How is AI in Healthcare Being Regulated?

October 9, 2023
Authored by
Airlie Hilliard
Senior Researcher at Holistic AI
How is AI in Healthcare Being Regulated?

Artificial intelligence (AI) is increasingly being used in critical applications such as healthcare. From diagnostics and remote patient monitoring to screening medical imaging for abnormalities, the applications of AI in healthcare are vast and can be used to streamline processes, help professionals manage their workloads, and provide patients with information. However, the use of these systems can also have direct implications on the quality of patient care and consequently their health.

Although healthcare is already a heavily regulated sector, with healthcare professionals required to follow strict rules and regulations to uphold patient care and wellbeing standards, the use of AI in healthcare can present novel risks that can result in far-reaching harms if they go unchecked.

As such, policymakers around the world are moving to regulate AI in critical applications such as healthcare, although different jurisdictions are taking different approaches.

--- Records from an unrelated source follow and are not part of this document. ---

-- pv_equiv track=rewrite | github.com/edwcrtn/new-doss-othello | DERNIERE_VERSION.py | pionsprisb
-- ===== SOURCE A (Python) =====
-- def pionsprisb(lw,lb,coup,j,a=2,b=1):
--     case = coup
--     if case+j*a not in range(64):
--         return None
--     if case+j*a not in lw:
--         if case+j*a not in lb:
--             return None
--     if case+j*a in lb:
--         return b
--     else:
--         a+=1
--         b+=1
--         return(pionsprisb(lw,lb,coup,j,a,b))
-- ===== SOURCE B (Python) =====
-- def pionsprisb(lw, lb, coup, j, a=2, b=1):
--     t = 0
--     while True:
--         pos = coup + j * (a + t)
--         if pos < 0 or pos > 63 or (pos not in lw and pos not in lb):
--             return None
--         if pos in lb:
--             return b + t
--         t += 1
-- ===== Notes on version B (the rewrite author's own statement) =====
-- stated objective: idiomatic
-- what changed: Replaces the tail recursion carrying two incremented accumulators (a,b) with a flat while-loop over a single step counter t (positions coup+j*(a+t)), returning b+t at the first black cell.
import Mathlib
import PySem

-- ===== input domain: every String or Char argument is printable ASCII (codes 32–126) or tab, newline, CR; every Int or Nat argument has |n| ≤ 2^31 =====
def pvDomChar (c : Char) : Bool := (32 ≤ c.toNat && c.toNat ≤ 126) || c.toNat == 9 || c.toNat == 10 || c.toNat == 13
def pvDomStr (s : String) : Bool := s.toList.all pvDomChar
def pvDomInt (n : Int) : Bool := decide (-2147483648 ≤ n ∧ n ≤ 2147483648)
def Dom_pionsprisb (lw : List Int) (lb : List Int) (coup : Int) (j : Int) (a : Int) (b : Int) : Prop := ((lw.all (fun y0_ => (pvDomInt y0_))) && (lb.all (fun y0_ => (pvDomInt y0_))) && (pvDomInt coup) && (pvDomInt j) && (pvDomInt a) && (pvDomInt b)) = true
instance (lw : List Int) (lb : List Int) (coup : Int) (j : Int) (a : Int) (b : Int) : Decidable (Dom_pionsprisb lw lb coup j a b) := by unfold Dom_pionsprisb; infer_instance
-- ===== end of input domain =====

-- B replaces A's tail recursion carrying accumulators (a,b) with a flat loop over a
-- single step counter t, returning b+t at the first black cell (idiomatic rewrite).


-- ===== PORT A =====
-- A's recursion is not structurally decreasing (j = 0 can loop forever in Python);
-- the fuel only makes it total: 200 ≥ the ≤ 65 steps any terminating run of A takes.
def pionsprisbGo (lw : List Int) (lb : List Int) (coup : Int) (j : Int) :
    Nat → Int → Int → Option Int
  | 0, _, _ => none
  | fuel + 1, a, b =>
    if ¬ (0 ≤ coup + j * a ∧ coup + j * a < 64) then none
    else if coup + j * a ∉ lw ∧ coup + j * a ∉ lb then none
    else if coup + j * a ∈ lb then some b
    else pionsprisbGo lw lb coup j fuel (a + 1) (b + 1)

def pionsprisb (lw : List Int) (lb : List Int) (coup : Int) (j : Int) (a : Int) (b : Int) : Option Int :=
  pionsprisbGo lw lb coup j 200 a b

-- ===== PORT B =====
-- Source B's while-loop over the step counter t; same totality fuel as A's port.
def pionsprisbLoop (lw : List Int) (lb : List Int) (coup : Int) (j : Int) (a : Int) (b : Int) :
    Nat → Int → Option Int
  | 0, _ => none
  | fuel + 1, t =>
    let pos := coup + j * (a + t)
    if pos < 0 ∨ pos > 63 ∨ (pos ∉ lw ∧ pos ∉ lb) then none
    else if pos ∈ lb then some (b + t)
    else pionsprisbLoop lw lb coup j a b fuel (t + 1)

def pionsprisb_alt (lw : List Int) (lb : List Int) (coup : Int) (j : Int) (a : Int) (b : Int) : Option Int :=
  pionsprisbLoop lw lb coup j a b 200 0

-- ===== PRECONDITION & SPEC =====
-- Pre_ excludes exactly the inputs where Python A recurses forever (RecursionError):
-- j = 0 with a white, non-black in-range cell at coup (B's loop also never returns there).
def Pre_pionsprisb (lw : List Int) (lb : List Int) (coup : Int) (j : Int) (a : Int) (b : Int) : Prop :=
  ¬ (j = 0 ∧ 0 ≤ coup + j * a ∧ coup + j * a < 64 ∧ coup + j * a ∈ lw ∧ coup + j * a ∉ lb)
instance (lw : List Int) (lb : List Int) (coup : Int) (j : Int) (a : Int) (b : Int) : Decidable (Pre_pionsprisb lw lb coup j a b) := by unfold Pre_pionsprisb; infer_instance

def pvWitness_pionsprisb : List Int × List Int × Int × Int × Int × Int := ([10, 17], [24], 3, 7, 1, 1)

def Spec_pionsprisb (lw : List Int) (lb : List Int) (coup : Int) (j : Int) (a : Int) (b : Int) (out : Option Int) : Prop := out = pionsprisb_alt lw lb coup j a b
instance (lw : List Int) (lb : List Int) (coup : Int) (j : Int) (a : Int) (b : Int) (out : Option Int) : Decidable (Spec_pionsprisb lw lb coup j a b out) := by unfold Spec_pionsprisb; infer_instance

-- ===== CLAIM (what is proved, stated in full; the proofs are below) =====
def Claim_equal_pionsprisb : Prop := ∀ (lw : List Int) (lb : List Int) (coup : Int) (j : Int) (a : Int) (b : Int), Dom_pionsprisb lw lb coup j a b → Pre_pionsprisb lw lb coup j a b → Spec_pionsprisb lw lb coup j a b (pionsprisb lw lb coup j a b)

-- ===== LEMMAS AND PROOFS =====
lemma go_eq_loop (lw lb : List Int) (coup j a b : Int) :
    ∀ (fuel : Nat) (t : Int),
      pionsprisbGo lw lb coup j fuel (a + t) (b + t) = pionsprisbLoop lw lb coup j a b fuel t := by
  intro fuel
  induction fuel with
  | zero => intro t; rfl
  | succ n ih =>
    intro t
    simp only [pionsprisbGo, pionsprisbLoop]
    by_cases hr : 0 ≤ coup + j * (a + t) ∧ coup + j * (a + t) < 64
    · rw [if_neg (not_not_intro hr)]
      by_cases hw : coup + j * (a + t) ∉ lw ∧ coup + j * (a + t) ∉ lb
      · rw [if_pos hw, if_pos (Or.inr (Or.inr hw))]
      · have hnc : ¬ (coup + j * (a + t) < 0 ∨ coup + j * (a + t) > 63 ∨
            (coup + j * (a + t) ∉ lw ∧ coup + j * (a + t) ∉ lb)) := by
          rintro (h | h | h) <;> first | omega | exact hw h
        rw [if_neg hw, if_neg hnc]
        by_cases hb : coup + j * (a + t) ∈ lb
        · rw [if_pos hb, if_pos hb]
        · rw [if_neg hb, if_neg hb]
          have h := ih (t + 1)
          ring_nf at h ⊢
          exact h
    · rw [if_pos hr]
      rcases (by omega : coup + j * (a + t) < 0 ∨ coup + j * (a + t) > 63) with h | h
      · rw [if_pos (Or.inl h)]
      · rw [if_pos (Or.inr (Or.inl h))]

-- ===== VERDICT (by name: the statement is the Claim_ definition above) =====
theorem pionsprisb_spec : Claim_equal_pionsprisb := by
  intro lw lb coup j a b _ _
  unfold Spec_pionsprisb pionsprisb pionsprisb_alt
  simpa using go_eq_loop lw lb coup j a b 200 0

Regulations governing AI in healthcare

In this blog post, we explore how AI in healthcare would be regulated under the EU AI Act, California Assembly Bill 331, The DC Stop Discrimination by Algorithms Act, and the Algorithmic Accountability Act.

EU AI Act Algorithmic Accountability Act
Medical devices covered under the Medical Devices Regulation and In Vitro Diagnostic Medical Devices Regulation; health and life insurance; dispatch of emergency healthcare; eligibility for healthcare services Healthcare including mental, dental, and vision
DC Stop Discrimination by Algorithms Act California AB 331
- Health care or health insurance, including mental health care, dental, or vision


The EU AI Act is a horizontal piece of legislation that seeks to establish a global gold standard for regulating AI with its risk-based approach under which obligations are proportionate to the risk posed by the system. Here, systems classed as having an unacceptable level of risk are prohibited from being made available on the EU market, those with a high level of risk have stringent requirements for their use to be permitted in the EU, and those posing limited risk will have transparency requirements, while those with minimal risk will only be subject to voluntary frameworks.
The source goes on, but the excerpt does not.